What needs to be done:
Among the entries below, one stretch runs from the line that contains "simp [PySem.Chars.splitOn.go, splitOnP]" through the line that contains "simp [splitOnP, hs]". Repeat that stretch exactly, ends included, and only that.

Collected data
..............................
-- pv_equiv track=rewrite | github.com/wngpublic/pythontest | testcases.py | getPathAndFile
-- ===== SOURCE A (Python) =====
-- def getPathAndFile(filename):
--     ary  = filename.split('/')
--     if len(ary) == 1:
--         path = None
--         file = ary[0]
--     else:
--         path = None
--         for i in range(0, len(ary)-1):
--             if path is None:
--                 path = ary[i]
--             else:
--                 path = path + '/' + ary[i]
--         file = ary[len(ary)-1]
--     result = {'path':path, 'file':file}
--     return result
-- ===== SOURCE B (Python) =====
-- def getPathAndFile(filename):
--     idx = filename.rfind('/')
--     if idx == -1:
--         return {'path': None, 'file': filename}
--     return {'path': filename[:idx], 'file': filename[idx + 1:]}
-- ===== Notes on version B (the rewrite author's own statement) =====
-- stated objective: simpler
-- what changed: B locates the last separator with rfind and returns two slices, instead of splitting into a list and rebuilding the directory part with a concatenation loop.
import Mathlib
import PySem

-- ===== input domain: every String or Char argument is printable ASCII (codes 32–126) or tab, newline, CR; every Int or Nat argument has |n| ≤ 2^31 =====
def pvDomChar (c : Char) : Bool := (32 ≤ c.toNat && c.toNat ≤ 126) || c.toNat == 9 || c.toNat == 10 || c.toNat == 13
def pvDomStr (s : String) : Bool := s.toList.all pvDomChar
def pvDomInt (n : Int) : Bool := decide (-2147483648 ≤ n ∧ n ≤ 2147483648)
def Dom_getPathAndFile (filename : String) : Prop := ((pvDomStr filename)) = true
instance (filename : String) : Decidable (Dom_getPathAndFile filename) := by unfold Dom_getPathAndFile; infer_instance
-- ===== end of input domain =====

-- B locates the last '/' with rfind and returns two slices instead of splitting into a list and rebuilding the directory part with a concatenation loop; equal return values, simpler code.

-- ===== PORT A =====
def getPathAndFile (filename : String) : List (String × Option String) :=
  -- ary = filename.split('/'); the separator is nonempty, so split? is always `some` (the getD [] branch is unreachable)
  let ary : List String := (PySem.Str.split? filename "/").getD []
  if ary.length == 1 then
    [("path", (none : Option String)), ("file", some (PySem.List.pyGetD ary 0 ""))]
  else
    let path : Option String :=
      (PySem.List.pyRange 0 ((ary.length : Int) - 1) 1).foldl
        (fun path i =>
          match path with
          | none => some (PySem.List.pyGetD ary i "")
          | some p => some (p ++ "/" ++ PySem.List.pyGetD ary i "")) none
    [("path", path), ("file", some (PySem.List.pyGetD ary ((ary.length : Int) - 1) ""))]

-- ===== PORT B =====
def getPathAndFile_alt (filename : String) : List (String × Option String) :=
  let idx : Int := PySem.Str.rfind filename "/"
  if idx == -1 then
    [("path", (none : Option String)), ("file", some filename)]
  else
    [("path", some (PySem.Str.slice filename none (some idx))),
     ("file", some (PySem.Str.slice filename (some (idx + 1)) none))]

-- ===== PRECONDITION & SPEC =====
def Spec_getPathAndFile (filename : String) (out : List (String × Option String)) : Prop := out = getPathAndFile_alt filename
instance (filename : String) (out : List (String × Option String)) : Decidable (Spec_getPathAndFile filename out) := by unfold Spec_getPathAndFile; infer_instance

-- ===== CLAIM (what is proved, stated in full; the proofs are below) =====
def Claim_equal_getPathAndFile : Prop := ∀ (filename : String), Dom_getPathAndFile filename → Spec_getPathAndFile filename (getPathAndFile filename)

-- ===== LEMMAS AND PROOFS =====

-- structural version of str.split('/') (single-character separator)
def splitOnP : List Char → List (List Char)
  | [] => [[]]
  | c :: r =>
    if c = '/' then [] :: splitOnP r
    else
      match splitOnP r with
      | [] => [[c]]
      | h :: t => (c :: h) :: t

lemma splitOnP_ne_nil (cs : List Char) : splitOnP cs ≠ [] := by
  induction cs with
  | nil => simp [splitOnP]
  | cons c r ih =>
    simp only [splitOnP]
    split
    · simp
    · split
      · simp
      · simp

lemma splitOn_go_spec (fuel : Nat) (l cur : List Char) (acc : List (List Char))
    (h : l.length < fuel) :
    PySem.Chars.splitOn.go ['/'] fuel l cur acc =
      acc.reverse ++ (match splitOnP l with
        | [] => []
        | hd :: t => (cur.reverse ++ hd) :: t) := by
  induction fuel generalizing l cur acc with
  | zero => omega
  | succ f ih =>
    cases l with
    | nil => simp [PySem.Chars.splitOn.go, splitOnP]
    | cons c rest =>
      by_cases hc : c = '/'
      · subst hc
        rw [PySem.Chars.splitOn.go]
        have hpre : List.isPrefixOf ['/'] ('/' :: rest) = true := by simp [List.isPrefixOf]
        simp only [hpre, if_pos, List.length_cons, List.length_nil, List.drop_succ_cons,
          List.drop_zero]
        rw [ih rest [] (cur.reverse :: acc) (by simp at h ⊢; omega)]
        obtain ⟨hd, t, hs⟩ : ∃ hd t, splitOnP rest = hd :: t := by
          cases hs : splitOnP rest with
          | nil => exact absurd hs (splitOnP_ne_nil rest)
          | cons a b => exact ⟨a, b, rfl⟩
        simp [splitOnP, hs]
      · rw [PySem.Chars.splitOn.go]
        have hpre : List.isPrefixOf ['/'] (c :: rest) = false := by
          simp [List.isPrefixOf]; exact fun hh => absurd hh.symm hc
        simp only [hpre, Bool.false_eq_true, if_false]
        rw [ih rest (c :: cur) acc (by simp at h ⊢; omega)]
        obtain ⟨hd, t, hs⟩ : ∃ hd t, splitOnP rest = hd :: t := by
          cases hs : splitOnP rest with
          | nil => exact absurd hs (splitOnP_ne_nil rest)
          | cons a b => exact ⟨a, b, rfl⟩
        simp [splitOnP, if_neg hc, hs]

lemma splitOn_eq_splitOnP (cs : List Char) :
    PySem.Chars.splitOn cs ['/'] = splitOnP cs := by
  rw [PySem.Chars.splitOn, splitOn_go_spec _ _ _ _ (by omega)]
  obtain ⟨hd, t, hs⟩ : ∃ hd t, splitOnP cs = hd :: t := by
    cases hs : splitOnP cs with
    | nil => exact absurd hs (splitOnP_ne_nil cs)
    | cons a b => exact ⟨a, b, rfl⟩
  simp [hs]

lemma splitOnP_noslash (cs : List Char) (h : '/' ∉ cs) : splitOnP cs = [cs] := by
  induction cs with
  | nil => rfl
  | cons c r ih =>
    simp only [List.mem_cons, not_or] at h
    simp only [splitOnP, if_neg (Ne.symm h.1), ih h.2]

-- decomposition of the split at the last '/'
lemma splitOnP_slash (cs : List Char) (h : '/' ∈ cs) :
    ∃ dl lastp, splitOnP cs = dl ++ [lastp] ∧ dl ≠ [] ∧ '/' ∉ lastp ∧
      cs = PySem.Chars.join ['/'] dl ++ '/' :: lastp := by
  induction cs with
  | nil => simp at h
  | cons c r ih =>
    by_cases hc : c = '/'
    · subst hc
      by_cases hr : '/' ∈ r
      · obtain ⟨dl, lastp, h1, h2, h3, h4⟩ := ih hr
        refine ⟨[] :: dl, lastp, by simp [splitOnP, h1], by simp, h3, ?_⟩
        obtain ⟨d0, dt, rfl⟩ : ∃ d0 dt, dl = d0 :: dt := by
          cases dl with | nil => exact absurd rfl h2 | cons a b => exact ⟨a, b, rfl⟩
        rw [PySem.Chars.join_cons_cons]
        simp [h4]
      · refine ⟨[[]], r, by simp [splitOnP, splitOnP_noslash r hr], by simp, hr, ?_⟩
        simp [PySem.Chars.join_singleton]
    · have hr : '/' ∈ r := by
        rcases List.mem_cons.mp h with h' | h'
        · exact absurd h'.symm hc
        · exact h'
      obtain ⟨dl, lastp, h1, h2, h3, h4⟩ := ih hr
      obtain ⟨d0, dt, rfl⟩ : ∃ d0 dt, dl = d0 :: dt := by
        cases dl with | nil => exact absurd rfl h2 | cons a b => exact ⟨a, b, rfl⟩
      refine ⟨(c :: d0) :: dt, lastp, ?_, by simp, h3, ?_⟩
      · simp only [splitOnP, if_neg hc, h1]
        simp
      · have hj : PySem.Chars.join ['/'] ((c :: d0) :: dt) = c :: PySem.Chars.join ['/'] (d0 :: dt) := by
          cases dt with
          | nil => simp [PySem.Chars.join_singleton]
          | cons q t => rw [PySem.Chars.join_cons_cons, PySem.Chars.join_cons_cons]; simp
        rw [hj]
        simp [h4]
..............................
Solution for this exercise:
    | nil => simp [PySem.Chars.splitOn.go, splitOnP]
    | cons c rest =>
      by_cases hc : c = '/'
      · subst hc
        rw [PySem.Chars.splitOn.go]
        have hpre : List.isPrefixOf ['/'] ('/' :: rest) = true := by simp [List.isPrefixOf]
        simp only [hpre, if_pos, List.length_cons, List.length_nil, List.drop_succ_cons,
          List.drop_zero]
        rw [ih rest [] (cur.reverse :: acc) (by simp at h ⊢; omega)]
        obtain ⟨hd, t, hs⟩ : ∃ hd t, splitOnP rest = hd :: t := by
          cases hs : splitOnP rest with
          | nil => exact absurd hs (splitOnP_ne_nil rest)
          | cons a b => exact ⟨a, b, rfl⟩
        simp [splitOnP, hs]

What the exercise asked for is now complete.